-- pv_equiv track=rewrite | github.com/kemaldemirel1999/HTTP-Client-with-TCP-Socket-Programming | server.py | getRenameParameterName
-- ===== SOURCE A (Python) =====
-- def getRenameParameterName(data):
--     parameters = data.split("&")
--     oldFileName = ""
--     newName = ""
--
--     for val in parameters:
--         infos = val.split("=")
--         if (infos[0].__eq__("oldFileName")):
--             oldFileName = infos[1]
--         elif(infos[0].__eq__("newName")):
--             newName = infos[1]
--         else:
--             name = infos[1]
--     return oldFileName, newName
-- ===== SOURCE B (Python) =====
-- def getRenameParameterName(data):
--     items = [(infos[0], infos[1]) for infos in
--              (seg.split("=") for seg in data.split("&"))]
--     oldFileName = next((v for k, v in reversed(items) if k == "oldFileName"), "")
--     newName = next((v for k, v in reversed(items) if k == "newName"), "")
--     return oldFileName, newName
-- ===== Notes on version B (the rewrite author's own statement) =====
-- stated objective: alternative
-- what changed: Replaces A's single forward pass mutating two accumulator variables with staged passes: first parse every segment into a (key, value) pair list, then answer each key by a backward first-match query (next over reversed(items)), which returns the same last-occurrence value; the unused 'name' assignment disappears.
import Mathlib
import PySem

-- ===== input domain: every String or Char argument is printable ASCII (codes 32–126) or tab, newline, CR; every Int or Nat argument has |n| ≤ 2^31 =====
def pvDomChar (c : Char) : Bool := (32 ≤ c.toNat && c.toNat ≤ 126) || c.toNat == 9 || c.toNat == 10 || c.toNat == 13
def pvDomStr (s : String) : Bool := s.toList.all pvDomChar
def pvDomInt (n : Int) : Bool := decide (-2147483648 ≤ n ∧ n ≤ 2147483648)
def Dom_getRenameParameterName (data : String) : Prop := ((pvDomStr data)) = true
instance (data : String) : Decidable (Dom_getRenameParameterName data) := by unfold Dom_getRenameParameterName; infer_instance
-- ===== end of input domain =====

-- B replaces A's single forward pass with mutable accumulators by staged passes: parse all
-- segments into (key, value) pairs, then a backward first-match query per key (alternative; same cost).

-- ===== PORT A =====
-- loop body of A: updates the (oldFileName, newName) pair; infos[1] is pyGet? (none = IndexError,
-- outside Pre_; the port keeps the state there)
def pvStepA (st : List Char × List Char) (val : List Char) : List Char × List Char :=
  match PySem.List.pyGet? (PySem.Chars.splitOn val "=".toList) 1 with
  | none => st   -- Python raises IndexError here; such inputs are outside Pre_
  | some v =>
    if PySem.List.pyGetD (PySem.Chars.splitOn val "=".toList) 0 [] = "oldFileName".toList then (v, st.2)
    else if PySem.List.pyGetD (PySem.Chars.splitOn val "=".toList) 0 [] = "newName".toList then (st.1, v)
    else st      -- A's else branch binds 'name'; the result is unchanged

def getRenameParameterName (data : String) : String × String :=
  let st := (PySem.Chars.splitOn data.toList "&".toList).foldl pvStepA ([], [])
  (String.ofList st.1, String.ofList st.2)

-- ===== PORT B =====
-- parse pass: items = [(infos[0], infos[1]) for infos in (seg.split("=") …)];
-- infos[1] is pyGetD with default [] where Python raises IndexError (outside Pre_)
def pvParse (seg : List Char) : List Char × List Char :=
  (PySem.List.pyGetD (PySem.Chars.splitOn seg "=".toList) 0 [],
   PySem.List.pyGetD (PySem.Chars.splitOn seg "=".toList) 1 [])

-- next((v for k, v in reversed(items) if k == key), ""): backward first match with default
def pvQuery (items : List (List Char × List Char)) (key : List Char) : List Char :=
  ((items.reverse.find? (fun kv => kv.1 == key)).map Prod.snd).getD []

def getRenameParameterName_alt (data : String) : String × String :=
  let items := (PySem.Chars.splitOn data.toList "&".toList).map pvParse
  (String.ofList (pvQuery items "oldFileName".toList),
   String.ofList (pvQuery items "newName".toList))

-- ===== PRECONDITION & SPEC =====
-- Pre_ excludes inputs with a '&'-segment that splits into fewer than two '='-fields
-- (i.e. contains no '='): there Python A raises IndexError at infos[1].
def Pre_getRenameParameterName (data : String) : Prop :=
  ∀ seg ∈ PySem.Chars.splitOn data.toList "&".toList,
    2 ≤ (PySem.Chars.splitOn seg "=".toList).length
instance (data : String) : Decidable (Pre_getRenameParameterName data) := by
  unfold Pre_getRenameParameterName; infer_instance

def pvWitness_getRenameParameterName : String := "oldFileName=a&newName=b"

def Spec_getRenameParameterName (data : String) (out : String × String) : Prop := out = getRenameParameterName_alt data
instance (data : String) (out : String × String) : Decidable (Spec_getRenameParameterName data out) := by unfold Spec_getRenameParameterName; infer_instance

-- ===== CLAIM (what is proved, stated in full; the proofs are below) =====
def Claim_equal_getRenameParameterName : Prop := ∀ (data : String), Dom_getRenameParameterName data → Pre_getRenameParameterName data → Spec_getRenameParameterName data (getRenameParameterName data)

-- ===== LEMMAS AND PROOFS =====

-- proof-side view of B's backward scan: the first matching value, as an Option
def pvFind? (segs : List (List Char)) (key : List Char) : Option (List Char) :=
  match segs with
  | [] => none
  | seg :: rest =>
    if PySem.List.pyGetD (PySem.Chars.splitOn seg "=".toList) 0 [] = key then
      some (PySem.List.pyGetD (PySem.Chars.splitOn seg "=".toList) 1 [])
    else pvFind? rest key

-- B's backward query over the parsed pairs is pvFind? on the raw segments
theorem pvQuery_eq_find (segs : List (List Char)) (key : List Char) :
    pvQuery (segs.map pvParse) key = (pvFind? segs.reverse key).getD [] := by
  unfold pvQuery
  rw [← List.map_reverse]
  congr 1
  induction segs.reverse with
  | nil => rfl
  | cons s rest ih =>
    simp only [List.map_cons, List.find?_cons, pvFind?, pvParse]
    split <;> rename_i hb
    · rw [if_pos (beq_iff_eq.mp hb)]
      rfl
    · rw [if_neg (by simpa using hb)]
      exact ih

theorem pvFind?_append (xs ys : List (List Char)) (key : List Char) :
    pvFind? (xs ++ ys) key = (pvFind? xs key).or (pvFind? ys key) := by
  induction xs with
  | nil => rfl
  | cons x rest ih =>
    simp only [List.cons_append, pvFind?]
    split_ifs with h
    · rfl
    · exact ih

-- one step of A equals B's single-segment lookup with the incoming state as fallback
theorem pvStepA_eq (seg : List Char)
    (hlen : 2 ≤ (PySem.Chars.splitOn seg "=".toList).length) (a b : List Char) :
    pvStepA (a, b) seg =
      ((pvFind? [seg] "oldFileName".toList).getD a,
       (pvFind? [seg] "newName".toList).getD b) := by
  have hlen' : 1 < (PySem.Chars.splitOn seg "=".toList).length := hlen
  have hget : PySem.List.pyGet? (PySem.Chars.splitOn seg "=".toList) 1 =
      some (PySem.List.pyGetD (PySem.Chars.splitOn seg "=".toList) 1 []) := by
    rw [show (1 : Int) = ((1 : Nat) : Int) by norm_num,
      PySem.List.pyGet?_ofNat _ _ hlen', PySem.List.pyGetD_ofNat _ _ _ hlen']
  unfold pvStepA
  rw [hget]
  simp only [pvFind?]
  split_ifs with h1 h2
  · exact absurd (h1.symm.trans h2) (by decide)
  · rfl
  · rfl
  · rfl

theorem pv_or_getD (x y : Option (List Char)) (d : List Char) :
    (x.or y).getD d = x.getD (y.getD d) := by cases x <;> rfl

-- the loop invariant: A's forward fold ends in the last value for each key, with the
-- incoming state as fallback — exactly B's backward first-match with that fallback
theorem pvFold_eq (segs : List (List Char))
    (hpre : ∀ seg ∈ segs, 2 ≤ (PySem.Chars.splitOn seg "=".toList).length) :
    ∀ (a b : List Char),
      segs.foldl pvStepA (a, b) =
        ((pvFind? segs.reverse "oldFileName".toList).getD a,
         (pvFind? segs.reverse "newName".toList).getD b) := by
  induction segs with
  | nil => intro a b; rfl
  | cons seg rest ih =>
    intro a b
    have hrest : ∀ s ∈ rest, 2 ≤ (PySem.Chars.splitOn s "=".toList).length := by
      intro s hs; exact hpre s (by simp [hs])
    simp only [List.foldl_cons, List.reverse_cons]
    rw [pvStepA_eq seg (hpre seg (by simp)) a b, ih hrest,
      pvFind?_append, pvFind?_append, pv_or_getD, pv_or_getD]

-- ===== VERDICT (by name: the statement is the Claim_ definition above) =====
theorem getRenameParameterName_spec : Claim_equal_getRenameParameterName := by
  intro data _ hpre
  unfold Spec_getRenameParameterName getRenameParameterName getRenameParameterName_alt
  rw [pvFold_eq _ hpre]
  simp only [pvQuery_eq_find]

◆ ◆ ◆ ◆ ◆

| WHAT YOU ARE ASKED TO DO |
Nothing but the lines from the first line of the data through the line with "-- stated objective: alternative" should be returned, exactly as they appear, both ends included.

| ANSWER TO THE EXERCISE |
-- pv_equiv track=rewrite | github.com/kemaldemirel1999/HTTP-Client-with-TCP-Socket-Programming | server.py | getRenameParameterName
-- ===== SOURCE A (Python) =====
-- def getRenameParameterName(data):
--     parameters = data.split("&")
--     oldFileName = ""
--     newName = ""
--
--     for val in parameters:
--         infos = val.split("=")
--         if (infos[0].__eq__("oldFileName")):
--             oldFileName = infos[1]
--         elif(infos[0].__eq__("newName")):
--             newName = infos[1]
--         else:
--             name = infos[1]
--     return oldFileName, newName
-- ===== SOURCE B (Python) =====
-- def getRenameParameterName(data):
--     items = [(infos[0], infos[1]) for infos in
--              (seg.split("=") for seg in data.split("&"))]
--     oldFileName = next((v for k, v in reversed(items) if k == "oldFileName"), "")
--     newName = next((v for k, v in reversed(items) if k == "newName"), "")
--     return oldFileName, newName
-- ===== Notes on version B (the rewrite author's own statement) =====
-- stated objective: alternative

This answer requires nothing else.